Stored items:
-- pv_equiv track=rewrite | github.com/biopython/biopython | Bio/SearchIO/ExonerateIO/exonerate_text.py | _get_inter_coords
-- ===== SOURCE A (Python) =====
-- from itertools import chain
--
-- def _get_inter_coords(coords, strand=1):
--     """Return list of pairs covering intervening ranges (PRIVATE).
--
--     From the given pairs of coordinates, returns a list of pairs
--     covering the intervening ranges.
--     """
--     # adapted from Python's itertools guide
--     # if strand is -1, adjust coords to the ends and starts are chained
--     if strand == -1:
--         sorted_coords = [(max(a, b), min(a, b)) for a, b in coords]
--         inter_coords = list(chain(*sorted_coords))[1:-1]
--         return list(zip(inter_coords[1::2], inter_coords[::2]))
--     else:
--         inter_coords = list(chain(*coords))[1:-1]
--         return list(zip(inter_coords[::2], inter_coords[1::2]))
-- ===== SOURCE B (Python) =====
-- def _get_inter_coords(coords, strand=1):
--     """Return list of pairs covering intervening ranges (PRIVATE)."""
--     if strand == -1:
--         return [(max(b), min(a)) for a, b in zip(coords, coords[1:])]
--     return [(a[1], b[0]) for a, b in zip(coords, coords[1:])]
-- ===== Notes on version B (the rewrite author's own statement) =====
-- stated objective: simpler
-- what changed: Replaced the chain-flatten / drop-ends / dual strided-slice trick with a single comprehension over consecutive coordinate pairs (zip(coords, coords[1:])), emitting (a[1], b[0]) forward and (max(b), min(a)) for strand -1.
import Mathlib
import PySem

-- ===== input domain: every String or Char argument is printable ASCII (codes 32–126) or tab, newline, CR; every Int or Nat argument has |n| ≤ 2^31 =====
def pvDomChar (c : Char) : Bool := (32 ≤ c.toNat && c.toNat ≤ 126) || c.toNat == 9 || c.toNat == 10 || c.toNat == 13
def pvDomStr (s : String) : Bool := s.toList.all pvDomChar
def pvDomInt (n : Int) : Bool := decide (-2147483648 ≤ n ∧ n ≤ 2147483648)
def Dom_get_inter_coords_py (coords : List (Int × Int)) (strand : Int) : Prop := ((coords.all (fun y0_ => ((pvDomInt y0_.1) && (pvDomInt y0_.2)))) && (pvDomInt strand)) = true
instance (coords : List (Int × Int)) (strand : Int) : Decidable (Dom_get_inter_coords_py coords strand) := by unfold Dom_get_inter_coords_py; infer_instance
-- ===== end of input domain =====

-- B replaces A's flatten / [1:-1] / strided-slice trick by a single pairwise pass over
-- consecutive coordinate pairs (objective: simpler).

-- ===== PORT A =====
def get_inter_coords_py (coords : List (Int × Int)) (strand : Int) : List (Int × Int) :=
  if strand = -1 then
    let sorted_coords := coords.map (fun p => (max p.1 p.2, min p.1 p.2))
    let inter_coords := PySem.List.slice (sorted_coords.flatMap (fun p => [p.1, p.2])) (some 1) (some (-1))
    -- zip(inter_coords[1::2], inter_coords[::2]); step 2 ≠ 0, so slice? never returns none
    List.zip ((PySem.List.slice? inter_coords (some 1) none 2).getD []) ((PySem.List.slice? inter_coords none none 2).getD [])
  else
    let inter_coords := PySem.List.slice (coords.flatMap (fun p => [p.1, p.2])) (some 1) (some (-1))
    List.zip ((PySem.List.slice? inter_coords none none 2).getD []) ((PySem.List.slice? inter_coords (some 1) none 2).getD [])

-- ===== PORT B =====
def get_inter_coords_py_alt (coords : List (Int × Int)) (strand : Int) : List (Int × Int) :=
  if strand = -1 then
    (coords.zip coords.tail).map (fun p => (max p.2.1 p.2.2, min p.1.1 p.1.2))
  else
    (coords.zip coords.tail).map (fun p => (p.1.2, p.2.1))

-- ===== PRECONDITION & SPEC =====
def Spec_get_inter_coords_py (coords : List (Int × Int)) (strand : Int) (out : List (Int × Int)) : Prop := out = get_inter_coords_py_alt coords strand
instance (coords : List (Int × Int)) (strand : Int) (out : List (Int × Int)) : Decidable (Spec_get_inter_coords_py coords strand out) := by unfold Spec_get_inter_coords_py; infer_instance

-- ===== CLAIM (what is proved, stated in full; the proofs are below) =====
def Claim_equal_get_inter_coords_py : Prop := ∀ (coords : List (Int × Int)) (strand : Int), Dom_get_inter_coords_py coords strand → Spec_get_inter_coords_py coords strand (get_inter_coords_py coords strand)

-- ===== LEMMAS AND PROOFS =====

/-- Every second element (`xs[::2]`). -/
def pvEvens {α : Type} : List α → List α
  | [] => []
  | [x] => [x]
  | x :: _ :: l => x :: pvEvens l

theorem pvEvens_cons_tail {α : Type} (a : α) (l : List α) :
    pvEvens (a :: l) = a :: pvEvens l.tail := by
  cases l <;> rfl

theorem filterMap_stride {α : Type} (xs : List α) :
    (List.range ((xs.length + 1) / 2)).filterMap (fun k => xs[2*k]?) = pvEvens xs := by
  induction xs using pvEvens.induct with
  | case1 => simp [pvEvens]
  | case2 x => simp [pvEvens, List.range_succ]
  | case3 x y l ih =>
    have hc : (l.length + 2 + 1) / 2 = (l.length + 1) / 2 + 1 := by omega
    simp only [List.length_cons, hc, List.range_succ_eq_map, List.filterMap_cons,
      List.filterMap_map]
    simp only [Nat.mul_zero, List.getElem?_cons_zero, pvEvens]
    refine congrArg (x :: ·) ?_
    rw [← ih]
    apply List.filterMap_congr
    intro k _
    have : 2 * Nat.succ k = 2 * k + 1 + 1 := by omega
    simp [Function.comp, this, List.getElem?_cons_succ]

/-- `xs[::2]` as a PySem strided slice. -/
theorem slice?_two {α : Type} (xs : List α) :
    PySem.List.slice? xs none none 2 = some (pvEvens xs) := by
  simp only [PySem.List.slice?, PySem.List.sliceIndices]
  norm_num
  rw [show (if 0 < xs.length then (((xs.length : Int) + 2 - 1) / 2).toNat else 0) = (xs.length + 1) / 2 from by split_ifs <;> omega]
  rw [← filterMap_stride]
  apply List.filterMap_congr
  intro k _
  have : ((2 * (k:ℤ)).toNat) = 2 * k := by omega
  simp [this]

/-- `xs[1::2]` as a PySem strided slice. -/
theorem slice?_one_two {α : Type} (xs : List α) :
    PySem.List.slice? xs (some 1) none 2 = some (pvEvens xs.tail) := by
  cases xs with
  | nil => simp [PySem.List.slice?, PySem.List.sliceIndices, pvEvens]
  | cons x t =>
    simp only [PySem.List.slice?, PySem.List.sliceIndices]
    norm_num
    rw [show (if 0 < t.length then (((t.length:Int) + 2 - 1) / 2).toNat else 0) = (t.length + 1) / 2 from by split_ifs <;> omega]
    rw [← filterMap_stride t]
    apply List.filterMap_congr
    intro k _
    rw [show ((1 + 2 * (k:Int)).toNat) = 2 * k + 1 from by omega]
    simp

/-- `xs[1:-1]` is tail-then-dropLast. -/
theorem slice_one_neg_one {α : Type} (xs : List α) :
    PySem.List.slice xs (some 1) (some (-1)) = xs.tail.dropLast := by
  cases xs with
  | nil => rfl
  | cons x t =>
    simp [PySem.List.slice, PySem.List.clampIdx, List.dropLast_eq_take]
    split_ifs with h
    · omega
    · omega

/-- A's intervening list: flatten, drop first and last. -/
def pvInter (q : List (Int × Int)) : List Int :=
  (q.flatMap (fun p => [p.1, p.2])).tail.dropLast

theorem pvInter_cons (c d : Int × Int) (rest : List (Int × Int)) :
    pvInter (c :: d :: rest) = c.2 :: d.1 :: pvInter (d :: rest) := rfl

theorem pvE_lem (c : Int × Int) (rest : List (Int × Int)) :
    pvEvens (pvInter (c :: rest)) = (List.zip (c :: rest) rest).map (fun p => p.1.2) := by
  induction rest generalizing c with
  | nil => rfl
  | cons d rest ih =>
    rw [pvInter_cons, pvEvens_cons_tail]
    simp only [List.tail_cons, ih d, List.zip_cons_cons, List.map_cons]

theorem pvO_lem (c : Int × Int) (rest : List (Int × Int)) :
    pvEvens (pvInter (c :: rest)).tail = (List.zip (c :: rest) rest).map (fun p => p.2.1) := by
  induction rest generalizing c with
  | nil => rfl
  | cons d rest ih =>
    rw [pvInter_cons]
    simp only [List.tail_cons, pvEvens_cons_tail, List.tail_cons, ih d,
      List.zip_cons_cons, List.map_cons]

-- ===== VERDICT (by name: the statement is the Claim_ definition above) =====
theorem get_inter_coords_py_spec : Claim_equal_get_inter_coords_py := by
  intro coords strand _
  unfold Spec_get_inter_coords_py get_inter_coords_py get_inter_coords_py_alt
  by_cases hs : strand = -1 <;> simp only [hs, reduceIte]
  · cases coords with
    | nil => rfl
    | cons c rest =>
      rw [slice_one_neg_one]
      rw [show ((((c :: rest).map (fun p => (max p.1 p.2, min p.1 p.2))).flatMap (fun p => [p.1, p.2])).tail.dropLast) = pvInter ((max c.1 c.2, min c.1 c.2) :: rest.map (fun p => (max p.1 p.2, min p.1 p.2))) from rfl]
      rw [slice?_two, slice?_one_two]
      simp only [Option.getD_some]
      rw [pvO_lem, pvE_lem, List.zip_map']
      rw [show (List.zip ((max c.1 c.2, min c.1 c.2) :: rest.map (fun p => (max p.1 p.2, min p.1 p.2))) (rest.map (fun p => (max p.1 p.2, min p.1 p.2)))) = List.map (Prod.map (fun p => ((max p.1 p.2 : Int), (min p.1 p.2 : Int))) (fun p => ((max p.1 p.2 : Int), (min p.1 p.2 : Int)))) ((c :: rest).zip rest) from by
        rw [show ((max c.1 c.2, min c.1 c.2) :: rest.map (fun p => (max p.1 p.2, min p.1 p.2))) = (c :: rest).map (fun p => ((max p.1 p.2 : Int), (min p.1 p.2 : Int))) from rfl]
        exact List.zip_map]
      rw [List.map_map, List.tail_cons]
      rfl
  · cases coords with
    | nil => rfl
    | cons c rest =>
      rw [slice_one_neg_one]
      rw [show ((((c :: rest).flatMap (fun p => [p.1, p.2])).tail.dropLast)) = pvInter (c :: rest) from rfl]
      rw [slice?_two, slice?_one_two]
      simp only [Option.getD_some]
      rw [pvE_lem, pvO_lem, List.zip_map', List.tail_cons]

---

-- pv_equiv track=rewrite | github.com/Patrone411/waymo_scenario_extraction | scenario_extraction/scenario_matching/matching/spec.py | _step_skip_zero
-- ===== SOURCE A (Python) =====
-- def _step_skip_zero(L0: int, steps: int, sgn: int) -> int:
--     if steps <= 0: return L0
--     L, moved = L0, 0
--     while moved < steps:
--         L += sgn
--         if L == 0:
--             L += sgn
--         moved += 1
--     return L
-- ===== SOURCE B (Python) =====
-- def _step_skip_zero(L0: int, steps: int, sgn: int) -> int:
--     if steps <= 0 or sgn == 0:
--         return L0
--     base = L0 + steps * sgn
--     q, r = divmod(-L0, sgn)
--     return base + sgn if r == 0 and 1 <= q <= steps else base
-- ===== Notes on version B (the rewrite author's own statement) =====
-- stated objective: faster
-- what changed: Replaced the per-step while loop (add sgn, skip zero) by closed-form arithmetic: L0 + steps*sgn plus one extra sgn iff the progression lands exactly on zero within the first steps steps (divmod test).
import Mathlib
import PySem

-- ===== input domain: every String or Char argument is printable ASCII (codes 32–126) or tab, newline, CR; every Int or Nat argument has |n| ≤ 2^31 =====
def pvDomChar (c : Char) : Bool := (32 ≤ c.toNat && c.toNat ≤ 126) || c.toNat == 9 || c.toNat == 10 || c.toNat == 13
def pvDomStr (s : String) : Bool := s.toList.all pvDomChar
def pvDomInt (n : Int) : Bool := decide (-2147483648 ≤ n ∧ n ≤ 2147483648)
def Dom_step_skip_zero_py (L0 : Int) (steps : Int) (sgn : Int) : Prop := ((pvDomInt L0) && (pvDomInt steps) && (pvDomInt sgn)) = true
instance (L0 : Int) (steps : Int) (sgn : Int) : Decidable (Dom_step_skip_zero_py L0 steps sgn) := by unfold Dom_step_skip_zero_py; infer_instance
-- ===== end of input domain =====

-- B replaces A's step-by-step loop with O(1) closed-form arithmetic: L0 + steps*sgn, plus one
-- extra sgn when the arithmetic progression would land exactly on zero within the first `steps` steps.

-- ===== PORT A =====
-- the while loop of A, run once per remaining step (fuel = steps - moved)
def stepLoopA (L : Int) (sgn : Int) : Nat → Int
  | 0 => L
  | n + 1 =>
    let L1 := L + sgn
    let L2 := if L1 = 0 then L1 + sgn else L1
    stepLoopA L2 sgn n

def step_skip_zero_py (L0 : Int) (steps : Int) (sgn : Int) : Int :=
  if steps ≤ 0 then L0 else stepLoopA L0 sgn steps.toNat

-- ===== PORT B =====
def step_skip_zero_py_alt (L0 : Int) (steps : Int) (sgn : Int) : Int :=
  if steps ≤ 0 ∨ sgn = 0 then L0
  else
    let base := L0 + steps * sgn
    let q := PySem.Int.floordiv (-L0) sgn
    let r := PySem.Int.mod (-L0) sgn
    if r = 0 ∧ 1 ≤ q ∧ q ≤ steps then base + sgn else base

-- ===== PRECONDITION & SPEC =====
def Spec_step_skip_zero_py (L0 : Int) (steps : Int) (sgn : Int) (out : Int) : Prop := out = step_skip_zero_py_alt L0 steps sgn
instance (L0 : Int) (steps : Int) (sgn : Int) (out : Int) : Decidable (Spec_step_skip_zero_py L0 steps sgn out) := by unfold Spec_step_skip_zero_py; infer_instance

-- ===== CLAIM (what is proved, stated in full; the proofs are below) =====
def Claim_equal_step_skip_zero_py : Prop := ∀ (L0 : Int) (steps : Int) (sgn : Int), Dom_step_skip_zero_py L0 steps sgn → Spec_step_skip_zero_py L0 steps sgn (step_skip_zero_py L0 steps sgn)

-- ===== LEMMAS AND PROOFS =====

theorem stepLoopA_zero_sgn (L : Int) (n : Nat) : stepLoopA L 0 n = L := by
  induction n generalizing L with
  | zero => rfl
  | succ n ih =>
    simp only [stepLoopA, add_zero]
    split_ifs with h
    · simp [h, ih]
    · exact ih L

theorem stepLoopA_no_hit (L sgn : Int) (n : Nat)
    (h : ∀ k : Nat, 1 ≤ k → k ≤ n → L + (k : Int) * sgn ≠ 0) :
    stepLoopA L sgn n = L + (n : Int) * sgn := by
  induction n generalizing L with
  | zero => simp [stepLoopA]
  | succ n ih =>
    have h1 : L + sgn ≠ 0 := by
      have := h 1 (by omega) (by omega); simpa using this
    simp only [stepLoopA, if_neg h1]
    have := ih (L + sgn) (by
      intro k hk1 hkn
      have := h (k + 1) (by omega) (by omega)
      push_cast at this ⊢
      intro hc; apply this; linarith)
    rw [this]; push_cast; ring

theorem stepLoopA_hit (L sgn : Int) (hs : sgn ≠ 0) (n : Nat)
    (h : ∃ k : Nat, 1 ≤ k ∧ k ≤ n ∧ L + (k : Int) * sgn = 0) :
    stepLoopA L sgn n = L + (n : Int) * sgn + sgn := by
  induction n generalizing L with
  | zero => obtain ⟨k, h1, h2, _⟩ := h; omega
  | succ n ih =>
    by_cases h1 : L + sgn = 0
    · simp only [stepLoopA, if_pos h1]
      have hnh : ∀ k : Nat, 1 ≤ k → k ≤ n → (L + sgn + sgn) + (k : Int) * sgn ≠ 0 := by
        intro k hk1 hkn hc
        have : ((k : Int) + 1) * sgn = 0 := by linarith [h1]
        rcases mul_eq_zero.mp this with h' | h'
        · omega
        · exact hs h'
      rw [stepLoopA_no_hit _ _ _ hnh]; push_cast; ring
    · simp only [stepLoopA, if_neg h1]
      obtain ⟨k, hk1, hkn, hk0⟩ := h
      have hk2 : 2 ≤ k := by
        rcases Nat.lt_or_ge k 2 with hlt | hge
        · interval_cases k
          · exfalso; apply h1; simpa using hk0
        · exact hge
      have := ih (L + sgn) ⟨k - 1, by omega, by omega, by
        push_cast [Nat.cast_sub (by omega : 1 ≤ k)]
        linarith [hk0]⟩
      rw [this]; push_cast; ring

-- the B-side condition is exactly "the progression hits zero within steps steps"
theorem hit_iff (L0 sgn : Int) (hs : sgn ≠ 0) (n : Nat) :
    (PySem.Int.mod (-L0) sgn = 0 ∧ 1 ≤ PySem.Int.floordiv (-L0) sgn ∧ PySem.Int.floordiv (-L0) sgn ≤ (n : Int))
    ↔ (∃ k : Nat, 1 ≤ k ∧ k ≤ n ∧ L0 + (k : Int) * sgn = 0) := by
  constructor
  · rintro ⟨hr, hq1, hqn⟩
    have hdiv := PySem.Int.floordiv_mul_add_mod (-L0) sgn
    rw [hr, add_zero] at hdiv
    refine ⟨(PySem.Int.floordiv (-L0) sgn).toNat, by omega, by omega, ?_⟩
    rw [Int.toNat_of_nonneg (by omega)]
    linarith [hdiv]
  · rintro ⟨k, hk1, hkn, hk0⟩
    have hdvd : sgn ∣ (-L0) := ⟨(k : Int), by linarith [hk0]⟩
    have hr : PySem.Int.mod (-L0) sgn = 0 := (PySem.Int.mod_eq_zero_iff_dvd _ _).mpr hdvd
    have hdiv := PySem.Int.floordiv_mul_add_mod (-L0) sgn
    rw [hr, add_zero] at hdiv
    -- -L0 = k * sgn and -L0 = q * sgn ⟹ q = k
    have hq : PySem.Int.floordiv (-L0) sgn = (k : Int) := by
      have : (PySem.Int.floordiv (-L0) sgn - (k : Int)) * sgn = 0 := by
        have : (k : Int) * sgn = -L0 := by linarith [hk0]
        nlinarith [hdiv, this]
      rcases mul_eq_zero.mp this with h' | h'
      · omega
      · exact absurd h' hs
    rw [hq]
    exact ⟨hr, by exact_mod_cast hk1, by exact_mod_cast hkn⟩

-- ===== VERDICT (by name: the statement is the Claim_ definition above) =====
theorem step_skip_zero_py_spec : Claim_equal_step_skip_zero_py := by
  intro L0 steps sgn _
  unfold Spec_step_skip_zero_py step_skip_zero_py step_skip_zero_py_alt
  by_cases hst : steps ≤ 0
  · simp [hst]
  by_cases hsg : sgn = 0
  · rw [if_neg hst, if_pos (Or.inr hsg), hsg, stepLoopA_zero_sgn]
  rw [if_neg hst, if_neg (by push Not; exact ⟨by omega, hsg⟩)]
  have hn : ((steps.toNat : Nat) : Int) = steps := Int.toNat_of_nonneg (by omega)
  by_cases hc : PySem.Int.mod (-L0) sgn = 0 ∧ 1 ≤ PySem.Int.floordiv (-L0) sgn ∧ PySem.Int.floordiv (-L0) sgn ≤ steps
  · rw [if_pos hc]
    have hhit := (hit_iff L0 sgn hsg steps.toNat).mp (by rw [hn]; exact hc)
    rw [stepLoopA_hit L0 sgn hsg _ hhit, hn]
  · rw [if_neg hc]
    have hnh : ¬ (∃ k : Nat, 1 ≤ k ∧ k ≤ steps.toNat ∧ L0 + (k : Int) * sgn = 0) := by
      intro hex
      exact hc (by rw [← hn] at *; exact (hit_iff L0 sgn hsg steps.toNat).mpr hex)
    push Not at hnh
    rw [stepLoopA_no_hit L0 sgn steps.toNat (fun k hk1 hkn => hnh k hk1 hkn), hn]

* * *

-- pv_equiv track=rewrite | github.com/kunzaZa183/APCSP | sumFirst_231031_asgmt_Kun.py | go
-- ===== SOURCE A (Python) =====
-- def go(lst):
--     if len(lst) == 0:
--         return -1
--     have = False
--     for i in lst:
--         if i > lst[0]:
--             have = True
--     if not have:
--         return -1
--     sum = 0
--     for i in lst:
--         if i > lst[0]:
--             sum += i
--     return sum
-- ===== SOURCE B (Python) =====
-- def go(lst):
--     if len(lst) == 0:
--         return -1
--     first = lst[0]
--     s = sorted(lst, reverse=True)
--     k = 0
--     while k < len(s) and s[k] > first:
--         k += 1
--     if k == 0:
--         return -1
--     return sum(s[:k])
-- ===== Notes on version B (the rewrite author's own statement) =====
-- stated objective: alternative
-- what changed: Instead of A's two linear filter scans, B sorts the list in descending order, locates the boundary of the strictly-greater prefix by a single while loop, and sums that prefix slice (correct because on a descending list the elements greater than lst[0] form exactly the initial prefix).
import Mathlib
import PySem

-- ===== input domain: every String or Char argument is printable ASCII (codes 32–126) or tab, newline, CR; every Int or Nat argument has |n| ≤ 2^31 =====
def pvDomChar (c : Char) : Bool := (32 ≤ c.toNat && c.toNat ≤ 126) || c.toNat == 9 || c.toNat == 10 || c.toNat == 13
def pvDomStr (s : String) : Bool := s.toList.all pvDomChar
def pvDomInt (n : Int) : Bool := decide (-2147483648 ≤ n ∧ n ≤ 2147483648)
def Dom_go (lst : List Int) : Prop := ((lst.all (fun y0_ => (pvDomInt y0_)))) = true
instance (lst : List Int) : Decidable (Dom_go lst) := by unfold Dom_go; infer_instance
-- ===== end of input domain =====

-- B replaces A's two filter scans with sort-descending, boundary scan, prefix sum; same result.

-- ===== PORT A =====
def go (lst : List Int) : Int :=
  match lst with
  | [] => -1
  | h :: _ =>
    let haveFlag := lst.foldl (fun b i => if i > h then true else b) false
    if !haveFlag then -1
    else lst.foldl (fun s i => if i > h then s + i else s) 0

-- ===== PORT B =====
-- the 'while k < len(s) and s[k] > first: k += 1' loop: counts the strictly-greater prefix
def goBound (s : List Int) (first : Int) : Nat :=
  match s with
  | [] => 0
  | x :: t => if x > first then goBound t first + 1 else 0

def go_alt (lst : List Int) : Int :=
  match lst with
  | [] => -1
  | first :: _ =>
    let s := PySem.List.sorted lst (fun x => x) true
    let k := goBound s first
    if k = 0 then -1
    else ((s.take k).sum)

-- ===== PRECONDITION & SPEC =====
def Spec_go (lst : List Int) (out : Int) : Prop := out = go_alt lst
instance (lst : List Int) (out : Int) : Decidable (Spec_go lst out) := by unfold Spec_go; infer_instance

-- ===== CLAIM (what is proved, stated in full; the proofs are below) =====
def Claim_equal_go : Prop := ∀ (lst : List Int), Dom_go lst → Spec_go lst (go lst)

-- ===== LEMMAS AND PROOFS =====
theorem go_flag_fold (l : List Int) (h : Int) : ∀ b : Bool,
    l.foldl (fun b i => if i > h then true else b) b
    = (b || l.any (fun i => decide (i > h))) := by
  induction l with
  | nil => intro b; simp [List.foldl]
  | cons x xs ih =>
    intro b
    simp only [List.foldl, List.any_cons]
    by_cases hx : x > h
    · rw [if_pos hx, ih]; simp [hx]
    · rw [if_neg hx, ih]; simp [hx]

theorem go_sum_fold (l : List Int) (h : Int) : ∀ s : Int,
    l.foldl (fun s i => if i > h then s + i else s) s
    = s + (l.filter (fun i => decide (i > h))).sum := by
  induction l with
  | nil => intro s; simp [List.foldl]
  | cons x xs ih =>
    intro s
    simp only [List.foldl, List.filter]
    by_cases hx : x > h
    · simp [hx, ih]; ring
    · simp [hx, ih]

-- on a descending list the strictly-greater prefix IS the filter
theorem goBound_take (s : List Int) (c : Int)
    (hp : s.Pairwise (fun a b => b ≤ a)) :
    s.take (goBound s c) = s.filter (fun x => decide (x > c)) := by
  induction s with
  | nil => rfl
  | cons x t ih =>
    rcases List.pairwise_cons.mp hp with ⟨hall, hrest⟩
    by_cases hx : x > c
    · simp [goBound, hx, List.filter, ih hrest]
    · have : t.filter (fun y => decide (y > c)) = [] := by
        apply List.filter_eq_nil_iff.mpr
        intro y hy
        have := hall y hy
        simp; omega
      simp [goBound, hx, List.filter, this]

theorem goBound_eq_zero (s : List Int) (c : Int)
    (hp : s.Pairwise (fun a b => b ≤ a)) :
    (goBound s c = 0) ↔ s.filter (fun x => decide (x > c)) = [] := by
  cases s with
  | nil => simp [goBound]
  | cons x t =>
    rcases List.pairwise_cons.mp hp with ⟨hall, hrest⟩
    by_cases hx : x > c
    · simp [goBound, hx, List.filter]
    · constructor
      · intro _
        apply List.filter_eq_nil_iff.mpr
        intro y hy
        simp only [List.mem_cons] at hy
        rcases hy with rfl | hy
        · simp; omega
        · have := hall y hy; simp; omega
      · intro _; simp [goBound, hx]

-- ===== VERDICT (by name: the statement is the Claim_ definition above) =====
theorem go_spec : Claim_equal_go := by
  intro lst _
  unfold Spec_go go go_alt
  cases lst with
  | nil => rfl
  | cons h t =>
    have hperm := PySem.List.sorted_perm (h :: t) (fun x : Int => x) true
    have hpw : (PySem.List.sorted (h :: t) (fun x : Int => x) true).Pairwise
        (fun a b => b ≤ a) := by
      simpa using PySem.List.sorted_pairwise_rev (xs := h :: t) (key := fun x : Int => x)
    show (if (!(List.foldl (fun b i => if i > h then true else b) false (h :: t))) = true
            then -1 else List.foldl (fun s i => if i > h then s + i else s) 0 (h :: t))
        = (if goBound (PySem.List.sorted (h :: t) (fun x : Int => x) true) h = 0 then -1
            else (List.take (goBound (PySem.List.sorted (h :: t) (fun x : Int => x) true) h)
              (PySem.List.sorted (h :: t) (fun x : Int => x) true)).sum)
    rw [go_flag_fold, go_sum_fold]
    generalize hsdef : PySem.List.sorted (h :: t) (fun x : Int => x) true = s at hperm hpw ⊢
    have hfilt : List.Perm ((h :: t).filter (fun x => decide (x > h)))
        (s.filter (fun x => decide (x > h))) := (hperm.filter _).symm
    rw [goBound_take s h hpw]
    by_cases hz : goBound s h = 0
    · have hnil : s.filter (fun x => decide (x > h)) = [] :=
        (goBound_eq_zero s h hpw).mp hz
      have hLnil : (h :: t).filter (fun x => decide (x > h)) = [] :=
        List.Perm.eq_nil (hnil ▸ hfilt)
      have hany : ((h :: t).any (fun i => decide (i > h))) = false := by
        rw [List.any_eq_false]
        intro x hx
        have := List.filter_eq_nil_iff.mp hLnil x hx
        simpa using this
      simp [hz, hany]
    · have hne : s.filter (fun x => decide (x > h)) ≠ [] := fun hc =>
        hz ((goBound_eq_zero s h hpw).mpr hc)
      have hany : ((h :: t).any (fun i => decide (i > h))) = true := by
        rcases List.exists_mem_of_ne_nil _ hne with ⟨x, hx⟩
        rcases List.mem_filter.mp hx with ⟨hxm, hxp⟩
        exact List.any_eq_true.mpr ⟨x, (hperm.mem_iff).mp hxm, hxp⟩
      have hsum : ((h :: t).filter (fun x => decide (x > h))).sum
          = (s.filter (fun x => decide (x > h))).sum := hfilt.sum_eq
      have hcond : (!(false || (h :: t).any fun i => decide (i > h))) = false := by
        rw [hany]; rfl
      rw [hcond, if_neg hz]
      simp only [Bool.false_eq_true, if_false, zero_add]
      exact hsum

- **WHAT THE TASK REQUIRES**:
From the entries above, return exactly the line containing "rw [Int.toNat_of_nonneg (by omega)]", the line containing "-- -L0 = k * sgn", and all lines between, and nothing else.

- **THE COMPLETED TASK**:
    rw [Int.toNat_of_nonneg (by omega)]
    linarith [hdiv]
  · rintro ⟨k, hk1, hkn, hk0⟩
    have hdvd : sgn ∣ (-L0) := ⟨(k : Int), by linarith [hk0]⟩
    have hr : PySem.Int.mod (-L0) sgn = 0 := (PySem.Int.mod_eq_zero_iff_dvd _ _).mpr hdvd
    have hdiv := PySem.Int.floordiv_mul_add_mod (-L0) sgn
    rw [hr, add_zero] at hdiv
    -- -L0 = k * sgn and -L0 = q * sgn ⟹ q = k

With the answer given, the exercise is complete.